Once more I have to apologise in advance to any statistics practitioners. In the prior article we explored basic statistics terminology and dealt with the expected value or mean of a set of determined values. Here, we extend this to the median, mode, variance and the helpful standard deviation. Hopefully, this article will offer people a bit more grasp with these terms.
Median:
In the earlier article we reviewed the 'expected value' or 'mean' of a set of values that we could determine. Those were:
Values: 3, 5, 5, 6, 7, 9, 10, 11, 12, 12, 15, 16
Generally, measured values would have an arbitrary sequence but the values above have been ordered from low to high.
The median value is that value at the middle of the range that has 50 % of its values greater and 50 % of its values lower.
In the above case there isn't a 'midpoint' value because we possess twelve values. And so, we pick the two central values of 10 and 9 and average them to obtain 9.5. That is the median value.
If we had the values: 3, 5, 5, 6, 7, 9, 9, 10, 11, 12, 12, 15, 16, the middle value (of a total number of 13) would be 9 as the median.
Anytime values change a lot the median can be beneficial as a tool that smoothes out the data values. It can serve to track trends in the data by way of documenting the median values. Data values can then be seen as a difference from the median and may provide an idea whether it is migrating beyond this trend.
If the median value is exactly the same as the mean or expected value at that point there is a balanced spread of values. Whenever the median is greater or less than the expected value or mean, then the distribution of the values will be biased either towards the right or left.
Mode:
When it comes to basic statistics terminology this is basic. If we once more consider the above values measured and adjust one from 15 to 12 we have:
Values: 3, 5, 5, 6, 7, 9, 10, 11, 12, 12, 12, 16
The mode is that value that arises the most times, in the above case it will be 12, which arises in 3 places.
There might be 2 or more modes in a set of values.
Variance:
If you recall, the mean was additionally known as the 'expected value'. Each determined data value will vary from this mean or expected value by a certain amount. The variance delivers a concept of exactly how 'spread out the data values are' when compared to the mean or expected value.
The overall variance is equal to the average of the sum of the individual variances.
The variance is determined as the square of the deviation between it and the mean or expected value. For example:
If we investigate 6 (the 4th value) the variance will be:
Variance = (6-9.25) x (6-9.25) = (-3.25) x (-3.25) = 10.56
We could calculate this for all of the values, sum them up then divide by the number of values, 12 to get the overall variance.
We could use this basic principle for a simple project activity delay in the last article:
Delay..........Probability..........Contribution
6......................0.3...................6 x 0.3 = 1.8
16....................0.5..................16 x 0.5 = 8.0
20....................0.2...................20 x 0.2 = 4.0
The expected value = 1.8 + 8.0 + 4.0 = 13.8 weeks
The total variance will be the total of the separate variances divided by 3, the number of values.
Overall variance = [(6-- 13.8) x (6-- 13.8) x 0.3 + (16-- 13.8) x (16-- 13.8) x 0.5 + (20-- 13.8) x (20-- 13.8) x 0.2]/3
= [(-7.8) x (-7.8) x 0.3 + (2.2) x (2.2) x 0.5 + (6.2) x (6.2) x 0.2]/3
= [(60.84 x 0.3) + (4.84 x 0.5) + (38.44 x 0.2)]/3
= (18.25 + 2.42 +7.69)/3
= 28.36/3
= 9.45
This gives a notion of the distribution of values with respect to the 'expected value'.
Notice that in this illustration the 'values' were put forward by an expert's assessment founded upon assumptions, so these are not 'determined data values'. For determined values we would have had to, actually, carry out the activity 3 times in exactly the exact same way and shown that, on those 3 different circumstances, the delays were 6, 16 and 20 weeks.
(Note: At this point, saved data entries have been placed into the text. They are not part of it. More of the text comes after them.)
-- pv_equiv track=rewrite | github.com/dips3095/bachelor-thesis | source.py | Hamming_soft
-- ===== SOURCE A (Python) =====
-- def Hamming_soft(list_of_classifiers, testvec):
--     res = []
--     mincnt = 0
--     flag = False
--     for resclass, classvec in enumerate(list_of_classifiers, 1):
--         i = 0
--         cnt = 0
--         while i < len(classvec):
--             if classvec[i] != testvec[i]: cnt += 1
--             i += 1
--         if flag == False and mincnt == 0:
--             mincnt = cnt
--             flag = True
--         if flag == True and cnt == mincnt: res.append(resclass)
--         if flag == True and cnt < mincnt:
--             res.clear()
--             mincnt = cnt
--             res.append(resclass)
--     return res
-- ===== SOURCE B (Python) =====
-- def Hamming_soft(list_of_classifiers, testvec):
--     dists = [sum(1 if cv[i] != testvec[i] else 0 for i in range(len(cv)))
--              for cv in list_of_classifiers]
--     if not dists:
--         return []
--     m = min(dists)
--     return [i + 1 for i, d in enumerate(dists) if d == m]
-- ===== Notes on version B (the rewrite author's own statement) =====
-- stated objective: simpler
-- what changed: The single-pass running-minimum state machine (res/mincnt/flag mutated per element) is replaced by a two-pass decomposition: build the full distance table, take min once, then filter the 1-based indices equal to it.
import Mathlib
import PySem

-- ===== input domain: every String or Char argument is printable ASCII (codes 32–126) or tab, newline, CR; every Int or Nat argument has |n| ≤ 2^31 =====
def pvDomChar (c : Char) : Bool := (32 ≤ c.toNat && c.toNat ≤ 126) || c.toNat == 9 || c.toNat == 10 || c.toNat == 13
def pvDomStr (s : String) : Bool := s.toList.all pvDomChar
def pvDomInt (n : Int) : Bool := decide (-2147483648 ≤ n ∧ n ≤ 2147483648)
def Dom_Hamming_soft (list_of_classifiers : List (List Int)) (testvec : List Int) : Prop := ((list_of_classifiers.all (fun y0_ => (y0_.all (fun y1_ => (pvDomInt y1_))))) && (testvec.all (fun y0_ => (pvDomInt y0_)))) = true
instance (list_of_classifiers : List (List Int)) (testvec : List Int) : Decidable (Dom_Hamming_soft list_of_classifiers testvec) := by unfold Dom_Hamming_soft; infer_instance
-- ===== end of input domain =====

-- B replaces A's single-pass running-minimum state machine by a plainer two-pass
-- decomposition (distance table, then min, then filter of matching 1-based indices); same cost.


-- ===== PORT A =====
-- the `while i < len(classvec)` counting loop of A, step for step (i counts up, cnt accumulates)
def hsCount (classvec testvec : List Int) (i : Nat) (cnt : Int) : Int :=
  if i < classvec.length then
    hsCount classvec testvec (i + 1)
      (if classvec.getD i 0 ≠ testvec.getD i 0 then cnt + 1 else cnt)
  else cnt
termination_by classvec.length - i

-- one iteration of A's `for resclass, classvec in enumerate(list_of_classifiers, 1)` loop;
-- state = (res, mincnt, flag, resclass)
def hsStep (testvec : List Int) (st : List Int × Int × Bool × Int) (classvec : List Int) :
    List Int × Int × Bool × Int :=
  let res := st.1; let mincnt := st.2.1; let flag := st.2.2.1; let resclass := st.2.2.2
  let cnt := hsCount classvec testvec 0 0
  let p := if flag = false ∧ mincnt = 0 then (cnt, true) else (mincnt, flag)
  let mincnt := p.1; let flag := p.2
  let res := if flag = true ∧ cnt = mincnt then res ++ [resclass] else res
  let q := if flag = true ∧ cnt < mincnt then (([resclass] : List Int), cnt) else (res, mincnt)
  (q.1, q.2, flag, resclass + 1)

def Hamming_soft (list_of_classifiers : List (List Int)) (testvec : List Int) : List Int :=
  (list_of_classifiers.foldl (hsStep testvec) (([] : List Int), (0 : Int), false, (1 : Int))).1

-- ===== PORT B =====
-- `sum(1 if cv[i] != testvec[i] else 0 for i in range(len(cv)))`
def hsDist (testvec classvec : List Int) : Int :=
  (List.range classvec.length).foldl
    (fun s i => s + (if classvec.getD i 0 ≠ testvec.getD i 0 then 1 else 0)) 0

def Hamming_soft_alt (list_of_classifiers : List (List Int)) (testvec : List Int) : List Int :=
  let dists := list_of_classifiers.map (hsDist testvec)
  match dists with
  | [] => []
  | d :: rest =>
    let m := rest.foldl min d
    ((dists.zipIdx 1).filter (fun p => p.1 == m)).map (fun p => (p.2 : Int))

-- ===== PRECONDITION & SPEC =====
-- Pre_ excludes exactly the inputs where Python A raises IndexError: some classifier vector
-- longer than testvec (A indexes testvec[i] for every i < len(classvec)).
def Pre_Hamming_soft (list_of_classifiers : List (List Int)) (testvec : List Int) : Prop :=
  ∀ cv ∈ list_of_classifiers, cv.length ≤ testvec.length
instance (list_of_classifiers : List (List Int)) (testvec : List Int) : Decidable (Pre_Hamming_soft list_of_classifiers testvec) := by unfold Pre_Hamming_soft; infer_instance
def pvWitness_Hamming_soft : List (List Int) × List Int := ([[1, 2], [1, 3], [0, 2]], [1, 2])

def Spec_Hamming_soft (list_of_classifiers : List (List Int)) (testvec : List Int) (out : List Int) : Prop := out = Hamming_soft_alt list_of_classifiers testvec
instance (list_of_classifiers : List (List Int)) (testvec : List Int) (out : List Int) : Decidable (Spec_Hamming_soft list_of_classifiers testvec out) := by unfold Spec_Hamming_soft; infer_instance

-- ===== CLAIM (what is proved, stated in full; the proofs are below) =====
def Claim_equal_Hamming_soft : Prop := ∀ (list_of_classifiers : List (List Int)) (testvec : List Int), Dom_Hamming_soft list_of_classifiers testvec → Pre_Hamming_soft list_of_classifiers testvec → Spec_Hamming_soft list_of_classifiers testvec (Hamming_soft list_of_classifiers testvec)

-- ===== LEMMAS AND PROOFS =====

-- A's counting loop equals a fold over range' (bridging while-recursion to B's range fold)
theorem hsCount_eq_fold (classvec testvec : List Int) :
    ∀ fuel i cnt, classvec.length - i = fuel →
      hsCount classvec testvec i cnt =
      (List.range' i fuel).foldl
        (fun s j => s + (if classvec.getD j 0 ≠ testvec.getD j 0 then 1 else 0)) cnt := by
  intro fuel
  induction fuel with
  | zero =>
      intro i cnt h
      rw [hsCount]
      simp [Nat.not_lt.mpr (Nat.le_of_sub_eq_zero h)]
  | succ f ih =>
      intro i cnt h
      have hi : i < classvec.length := by omega
      rw [hsCount, if_pos hi, List.range'_succ, List.foldl_cons, ih (i + 1) _ (by omega)]
      congr 1
      split <;> omega

theorem hsCount_eq_dist (classvec testvec : List Int) :
    hsCount classvec testvec 0 0 = hsDist testvec classvec := by
  rw [hsCount_eq_fold classvec testvec classvec.length 0 0 (by omega), hsDist,
    List.range_eq_range']

-- the pure "running minimum with 1-based positions" recursion A performs once flag is true
def minsel (res : List Int) (m : Int) (j : Int) : List Int → List Int
  | [] => res
  | d :: ds =>
      if d < m then minsel [j] d (j + 1) ds
      else if d = m then minsel (res ++ [j]) m (j + 1) ds
      else minsel res m (j + 1) ds

-- positions (from j) whose distance equals M
def posEq (M : Int) (j : Int) : List Int → List Int
  | [] => []
  | d :: ds => (if d = M then [j] else []) ++ posEq M (j + 1) ds

theorem foldl_min_le (ds : List Int) : ∀ m : Int, ds.foldl min m ≤ m := by
  induction ds with
  | nil => intro m; simp
  | cons d ds ih =>
      intro m
      calc (d :: ds).foldl min m = ds.foldl min (min m d) := by simp
        _ ≤ min m d := ih _
        _ ≤ m := min_le_left _ _

-- A's flag=true fold, characterised: keep res only if m is still minimal, then all minimal positions
theorem minsel_spec (ds : List Int) :
    ∀ res m j, minsel res m j ds =
      (if ds.foldl min m = m then res else []) ++ posEq (ds.foldl min m) j ds := by
  induction ds with
  | nil => intro res m j; simp [minsel, posEq]
  | cons d ds ih =>
      intro res m j
      have hle : ds.foldl min (min m d) ≤ min m d := foldl_min_le ds (min m d)
      rcases lt_trichotomy d m with hlt | heq | hgt
      · have hmin : min m d = d := min_eq_right hlt.le
        rw [minsel, if_pos hlt, ih]
        have hM : (d :: ds).foldl min m = ds.foldl min d := by simp [hmin]
        rw [hM]
        have h1 : ¬ ds.foldl min d = m := by rw [hmin] at hle; omega
        rw [if_neg h1]
        by_cases hd : ds.foldl min d = d
        · simp [posEq, hd]
        · have hne : ¬ d = ds.foldl min d := fun h => hd h.symm
          simp [posEq, hd, hne]
      · have hmin : min m d = m := min_eq_left heq.ge
        rw [minsel, if_neg (by omega), if_pos heq, ih]
        have hM : (d :: ds).foldl min m = ds.foldl min m := by simp [hmin]
        rw [hM]
        subst heq
        by_cases hm : ds.foldl min d = d
        · simp [posEq, hm, List.append_assoc]
        · have hne : ¬ d = ds.foldl min d := fun h => hm h.symm
          simp [posEq, hm, hne]
      · have hmin : min m d = m := min_eq_left hgt.le
        rw [minsel, if_neg (by omega), if_neg (by omega), ih]
        have hM : (d :: ds).foldl min m = ds.foldl min m := by simp [hmin]
        rw [hM]
        have hne : ¬ d = ds.foldl min m := by rw [hmin] at hle; omega
        simp [posEq, hne]

-- A's fold with flag = true is exactly minsel on the distance table
theorem foldl_hsStep_true (testvec : List Int) (cvs : List (List Int)) :
    ∀ res m j, (cvs.foldl (hsStep testvec) (res, m, true, j)).1 =
      minsel res m j (cvs.map (hsDist testvec)) := by
  induction cvs with
  | nil => intro res m j; simp [minsel]
  | cons cv cvs ih =>
      intro res m j
      rw [List.foldl_cons, List.map_cons]
      have hd := hsCount_eq_dist cv testvec
      set d := hsDist testvec cv with hdd
      rcases lt_trichotomy d m with hlt | heq | hgt
      · have : hsStep testvec (res, m, true, j) cv = ([j], d, true, j + 1) := by
          simp [hsStep, hd, if_neg (by omega : ¬ d = m), if_pos hlt]
        rw [this, ih, minsel, if_pos hlt]
      · have : hsStep testvec (res, m, true, j) cv = (res ++ [j], m, true, j + 1) := by
          simp [hsStep, hd, heq]
        rw [this, ih, minsel, if_neg (by omega), if_pos heq]
      · have : hsStep testvec (res, m, true, j) cv = (res, m, true, j + 1) := by
          simp [hsStep, hd, if_neg (by omega : ¬ d = m), if_neg (by omega : ¬ d < m)]
        rw [this, ih, minsel, if_neg (by omega), if_neg (by omega)]

-- B's filter of the enumerated distance table is posEq
theorem filter_zipIdx_eq_posEq (M : Int) (ds : List Int) :
    ∀ k : Nat, ((ds.zipIdx k).filter (fun p => p.1 == M)).map (fun p => ((p.2 : Nat) : Int)) =
      posEq M (k : Int) ds := by
  induction ds with
  | nil => intro k; simp [posEq]
  | cons d ds ih =>
      intro k
      have hcast : ((k + 1 : Nat) : Int) = (k : Int) + 1 := by push_cast; ring
      have h := ih (k + 1); rw [hcast] at h
      rw [List.zipIdx_cons, List.filter_cons]
      by_cases hd : d = M
      · rw [if_pos (by simp [hd]), List.map_cons, h]
        simp [posEq, hd]
      · rw [if_neg (by simp [hd]), h]
        simp [posEq, hd]

-- ===== VERDICT (by name: the statement is the Claim_ definition above) =====
theorem Hamming_soft_spec : Claim_equal_Hamming_soft := by
  intro lst tv _ _
  unfold Spec_Hamming_soft Hamming_soft Hamming_soft_alt
  cases lst with
  | nil => simp
  | cons cv cvs =>
      rw [List.foldl_cons]
      have hstep : hsStep tv (([] : List Int), (0 : Int), false, (1 : Int)) cv
          = ([1], hsDist tv cv, true, 2) := by
        simp [hsStep, hsCount_eq_dist]
      rw [hstep, foldl_hsStep_true, List.map_cons, minsel_spec]
      simp only [List.map_cons]  -- iota-reduces B's match on the cons distance list
      rw [filter_zipIdx_eq_posEq]
      norm_num [posEq]
      split_ifs with h1 h2
      all_goals first | rfl | (exfalso; omega)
This would not take place in practice.
Standard deviation:
It is the square root of the variance. For the earlier example we get:
Standard deviation = √9.45 = 3.07
It is a really useful value.
When we measure values there will occur a 68 percent likelihood that each of the data values will fall inside 1 standard deviation of the expected value or mean.
For the instance above:
Expected value or mean = 13.8
Variance = 9.45
Standard deviation = 3.07
68 percent of values will fall within (13.8-- 3.07) and (13.8 + 3.07) = 10.73 to 17.5
In a similar way 95 % of the values will occur within 2 standard deviations and 99.7 % will fall inside 3 standard deviations. So, we would have:
2 standard deviations = 6.14
3 standard deviations = 9.21
95 percent of values will fall inside (13.8-- 6.14) and (13.8 + 6.14) = 7.66 to 19.94
99.7 % of values will land within (13.8-- 9.21) and (13.8 + 9.21) = 4.59 to 23.01
Ideally, this article has presented a modest insight into a few statistical expressions.